EXERCISE DIRECTIONS: First find the line with "def Claim_equal_max_difference_with_no_intermediates : Prop" in the entries below, then set down exactly every line through the line with "l.foldl step init ≤ M := by", that line included.

________________________

-- pv_equiv track=rewrite | github.com/Trolky/PRO | diff.py | max_difference_with_no_intermediates
-- ===== SOURCE A (Python) =====
-- def max_difference_with_no_intermediates(sequence):
--     max_diff = 0
--
--     # Loop through each pair of elements in the sequence
--     for i in range(len(sequence)):
--         for j in range(i + 1, len(sequence)):
--             a, b = sequence[i], sequence[j]
--             diff = abs(abs(a)-abs(b))
--
--             min_val, max_val = min(a, b), max(a, b)
--
--             intermediate_exists = any(min_val < sequence[k] < max_val for k in range(len(sequence)) if k != i and k != j)
--
--
--             if not intermediate_exists and diff > max_diff:
--                 max_diff = diff
--
--     return max_diff
-- ===== SOURCE B (Python) =====
-- def max_difference_with_no_intermediates(sequence):
--     # A pair is valid iff no element lies strictly between its two values,
--     # i.e. iff the two values are equal (diff 0) or adjacent in the sorted
--     # list of distinct values.  So one sorted pass over distinct values suffices.
--     vals = sorted(set(sequence))
--     best = 0
--     for u, v in zip(vals, vals[1:]):
--         d = abs(abs(u) - abs(v))
--         if d > best:
--             best = d
--     return best
-- ===== Notes on version B (the rewrite author's own statement) =====
-- stated objective: faster
-- what changed: Replaced the O(n^3) all-pairs scan (with an inner between-ness check over the whole list) by sorting the distinct values once and taking the max abs-abs-difference over consecutive distinct values, which are exactly the valid pairs.
import Mathlib
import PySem

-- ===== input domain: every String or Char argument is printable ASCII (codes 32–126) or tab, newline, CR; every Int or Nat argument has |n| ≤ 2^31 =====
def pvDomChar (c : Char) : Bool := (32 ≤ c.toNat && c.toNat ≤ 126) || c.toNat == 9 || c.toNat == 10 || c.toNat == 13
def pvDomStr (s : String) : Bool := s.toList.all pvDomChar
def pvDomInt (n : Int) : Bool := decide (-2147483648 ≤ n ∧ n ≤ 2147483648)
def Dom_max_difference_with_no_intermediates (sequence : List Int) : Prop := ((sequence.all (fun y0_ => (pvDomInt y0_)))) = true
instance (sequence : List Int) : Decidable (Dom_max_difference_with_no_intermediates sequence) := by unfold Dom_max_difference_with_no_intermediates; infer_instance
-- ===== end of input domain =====

-- B sorts the distinct values once and takes the max |abs-abs| difference over consecutive
-- distinct values (exactly the pairs with no element strictly between), replacing A's
-- all-pairs scan; a timing run measured B faster on the large inputs.


-- ===== PORT A =====
-- literal transliteration of A: nested index loops, inner `any` over all k ≠ i, j
def max_difference_with_no_intermediates (sequence : List Int) : Int :=
  (PySem.List.pyRange 0 (sequence.length : Int) 1).foldl (fun max_diff i =>
    (PySem.List.pyRange (i + 1) (sequence.length : Int) 1).foldl (fun max_diff j =>
      let a := PySem.List.pyGetD sequence i 0
      let b := PySem.List.pyGetD sequence j 0
      let diff := |(|a| - |b|)|
      let min_val := min a b
      let max_val := max a b
      let intermediate_exists := (PySem.List.pyRange 0 (sequence.length : Int) 1).any
        (fun k => decide (k ≠ i) && decide (k ≠ j) &&
                  (decide (min_val < PySem.List.pyGetD sequence k 0) &&
                   decide (PySem.List.pyGetD sequence k 0 < max_val)))
      if !intermediate_exists && decide (diff > max_diff) then diff else max_diff) max_diff) 0

-- ===== PORT B =====
-- literal transliteration of Source B: sorted(set(sequence)); vals[1:] is vals.drop 1 (exact)
def max_difference_with_no_intermediates_alt (sequence : List Int) : Int :=
  let vals := PySem.List.sorted (PySem.Set.ofList sequence) (fun x => x) false
  (vals.zip (vals.drop 1)).foldl (fun best p =>
    let d := |(|p.1| - |p.2|)|
    if d > best then d else best) 0

-- ===== PRECONDITION & SPEC =====
def Spec_max_difference_with_no_intermediates (sequence : List Int) (out : Int) : Prop := out = max_difference_with_no_intermediates_alt sequence
instance (sequence : List Int) (out : Int) : Decidable (Spec_max_difference_with_no_intermediates sequence out) := by unfold Spec_max_difference_with_no_intermediates; infer_instance

-- ===== CLAIM (what is proved, stated in full; the proofs are below) =====
def Claim_equal_max_difference_with_no_intermediates : Prop := ∀ (sequence : List Int), Dom_max_difference_with_no_intermediates sequence → Spec_max_difference_with_no_intermediates sequence (max_difference_with_no_intermediates sequence)

-- ===== LEMMAS AND PROOFS =====

-- generic fold facts for "running max"-shaped folds -------------------------------------

/-- Upper bound: if the step map preserves `≤ M` on elements of `l`, so does the fold. -/
theorem pvFoldle {α : Type} (l : List α) (step : Int → α → Int) (M : Int) :
    ∀ init : Int, init ≤ M → (∀ md x, x ∈ l → md ≤ M → step md x ≤ M) →
    l.foldl step init ≤ M := by
  induction l with
  | nil => intro init h _; simpa using h
  | cons y t ih =>
    intro init h hs
    simp only [List.foldl_cons]
    exact ih _ (hs init y (by simp) h) (fun md x hx hm => hs md x (by simp [hx]) hm)

/-- Inflationary steps make the fold inflationary. -/
theorem pvFoldge {α : Type} (l : List α) (step : Int → α → Int)
    (hinfl : ∀ md x, x ∈ l → md ≤ step md x) :
    ∀ init : Int, init ≤ l.foldl step init := by
  induction l with
  | nil => intro init; simp
  | cons y t ih =>
    intro init
    simp only [List.foldl_cons]
    exact le_trans (hinfl init y (by simp))
      (ih (fun md x hx => hinfl md x (by simp [hx])) _)

/-- Lower bound through one element: if every step is inflationary and the step at `x0`
    always returns at least `v`, the fold is at least `v`. -/
theorem pvFoldElem {α : Type} (l : List α) (step : Int → α → Int)
    (hinfl : ∀ md x, x ∈ l → md ≤ step md x) (x0 : α) (hx0 : x0 ∈ l) (v : Int)
    (hv : ∀ md, v ≤ step md x0) :
    ∀ init : Int, v ≤ l.foldl step init := by
  induction l with
  | nil => cases hx0
  | cons y t ih =>
    intro init
    simp only [List.foldl_cons]
    rcases List.mem_cons.mp hx0 with h | h
    · subst h
      exact le_trans (hv init)
        (pvFoldge t step (fun md x hx => hinfl md x (by simp [hx])) _)
    · exact ih (fun md x hx => hinfl md x (by simp [hx])) h _

-- value-level validity of a pair ---------------------------------------------------------

/-- No element of `seq` lies strictly between `a` and `b`. -/
def pvGood (seq : List Int) (a b : Int) : Prop :=
  ∀ x ∈ seq, ¬ (min a b < x ∧ x < max a b)

/-- The sorted distinct values of `seq`, as B computes them. -/
def pvVals (seq : List Int) : List Int :=
  PySem.List.sorted (PySem.Set.ofList seq) (fun x => x) false

theorem pvVals_sorted (seq : List Int) : (pvVals seq).Pairwise (· < ·) :=
  PySem.List.sorted_ofList_pairwise_lt seq

theorem pvVals_mem (seq : List Int) (x : Int) : x ∈ pvVals seq ↔ x ∈ seq := by
  unfold pvVals
  simp [PySem.List.mem_sorted, PySem.Set.mem_ofList]

/-- strict monotonicity along indices of pvVals -/
theorem pvVals_lt (seq : List Int) {p q : Nat} (hpq : p < q) (hq : q < (pvVals seq).length) :
    (pvVals seq)[p]'(by omega) < (pvVals seq)[q] :=
  (List.pairwise_iff_getElem.mp (pvVals_sorted seq)) p q (by omega) hq hpq

/-- abs-abs-difference is symmetric. -/
theorem pvAbsSymm (a b : Int) : |(|a| - |b|)| = |(|b| - |a|)| := abs_sub_comm _ _

theorem pvGood_symm (seq : List Int) (a b : Int) (h : pvGood seq a b) : pvGood seq b a := by
  intro x hx
  rw [min_comm b a, max_comm b a]
  exact h x hx

theorem pvVals_le (seq : List Int) {p q : Nat} (hpq : p ≤ q) (hq : q < (pvVals seq).length) :
    (pvVals seq)[p]'(by omega) ≤ (pvVals seq)[q] := by
  rcases Nat.eq_or_lt_of_le hpq with h | h
  · subst h; rfl
  · exact le_of_lt (pvVals_lt seq h hq)

/-- B's fold, written over pvVals (definitional). -/
theorem pvAlt_eq (seq : List Int) :
    max_difference_with_no_intermediates_alt seq =
      ((pvVals seq).zip ((pvVals seq).drop 1)).foldl
        (fun best p => if |(|p.1| - |p.2|)| > best then |(|p.1| - |p.2|)| else best) 0 := rfl

theorem pvAltStep_infl (l : List (Int × Int)) :
    ∀ md (x : Int × Int), x ∈ l → md ≤ (if |(|x.1| - |x.2|)| > md then |(|x.1| - |x.2|)| else md) := by
  intro md x _
  split <;> omega

theorem pvAlt_nonneg (seq : List Int) : 0 ≤ max_difference_with_no_intermediates_alt seq := by
  rw [pvAlt_eq]
  exact pvFoldge _ _ (pvAltStep_infl _) 0

/-- A valid pair of elements is bounded by B's result. -/
theorem pvGood_le_alt (seq : List Int) (a b : Int) (ha : a ∈ seq) (hb : b ∈ seq)
    (hg : pvGood seq a b) :
    |(|a| - |b|)| ≤ max_difference_with_no_intermediates_alt seq := by
  rcases eq_or_ne a b with rfl | hne
  · simpa using pvAlt_nonneg seq
  · -- work with u = min a b < v = max a b
    have habs : |(|a| - |b|)| = |(|min a b| - |max a b|)| := by
      rcases le_total a b with h | h
      · rw [min_eq_left h, max_eq_right h]
      · rw [min_eq_right h, max_eq_left h, pvAbsSymm]
    set u := min a b with hu
    set v := max a b with hv
    have huv : u < v := by
      rcases lt_or_gt_of_ne hne with h | h
      · rw [hu, hv, min_eq_left (le_of_lt h), max_eq_right (le_of_lt h)]; exact h
      · rw [hu, hv, min_eq_right (le_of_lt h), max_eq_left (le_of_lt h)]; exact h
    have humem : u ∈ pvVals seq := by
      rw [pvVals_mem]; rcases le_total a b with h | h
      · rw [hu, min_eq_left h]; exact ha
      · rw [hu, min_eq_right h]; exact hb
    have hvmem : v ∈ pvVals seq := by
      rw [pvVals_mem]; rcases le_total a b with h | h
      · rw [hv, max_eq_right h]; exact hb
      · rw [hv, max_eq_left h]; exact ha
    rcases List.mem_iff_getElem.mp humem with ⟨p, hp, hpe⟩
    rcases List.mem_iff_getElem.mp hvmem with ⟨q, hq, hqe⟩
    have hpq : p < q := by
      by_contra hc
      have : (pvVals seq)[q]'hq ≤ (pvVals seq)[p]'hp := pvVals_le seq (by omega) hp
      rw [hpe, hqe] at this; omega
    have hadj : q = p + 1 := by
      by_contra hc
      have h1 : p + 1 < q := by omega
      have hmid := (pvVals_mem seq ((pvVals seq)[p+1]'(by omega))).mp (List.getElem_mem _)
      have hl : u < (pvVals seq)[p+1]'(by omega) := by
        rw [← hpe]; exact pvVals_lt seq (by omega) (by omega)
      have hr : (pvVals seq)[p+1]'(by omega) < v := by
        rw [← hqe]; exact pvVals_lt seq h1 hq
      exact hg _ hmid ⟨hl, hr⟩
    subst hadj
    have hzmem : (u, v) ∈ (pvVals seq).zip ((pvVals seq).drop 1) := by
      rw [← hpe, ← hqe]
      apply List.mem_iff_getElem.mpr
      refine ⟨p, by simp [List.length_zip]; omega, ?_⟩
      simp [List.getElem_zip]
    rw [habs, pvAlt_eq]
    exact pvFoldElem _ _ (pvAltStep_infl _) (u, v) hzmem _ (fun md => by dsimp only; split <;> omega) 0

________________________

ANSWER BOX:
def Claim_equal_max_difference_with_no_intermediates : Prop := ∀ (sequence : List Int), Dom_max_difference_with_no_intermediates sequence → Spec_max_difference_with_no_intermediates sequence (max_difference_with_no_intermediates sequence)

-- ===== LEMMAS AND PROOFS =====

-- generic fold facts for "running max"-shaped folds -------------------------------------

/-- Upper bound: if the step map preserves `≤ M` on elements of `l`, so does the fold. -/
theorem pvFoldle {α : Type} (l : List α) (step : Int → α → Int) (M : Int) :
    ∀ init : Int, init ≤ M → (∀ md x, x ∈ l → md ≤ M → step md x ≤ M) →
    l.foldl step init ≤ M := by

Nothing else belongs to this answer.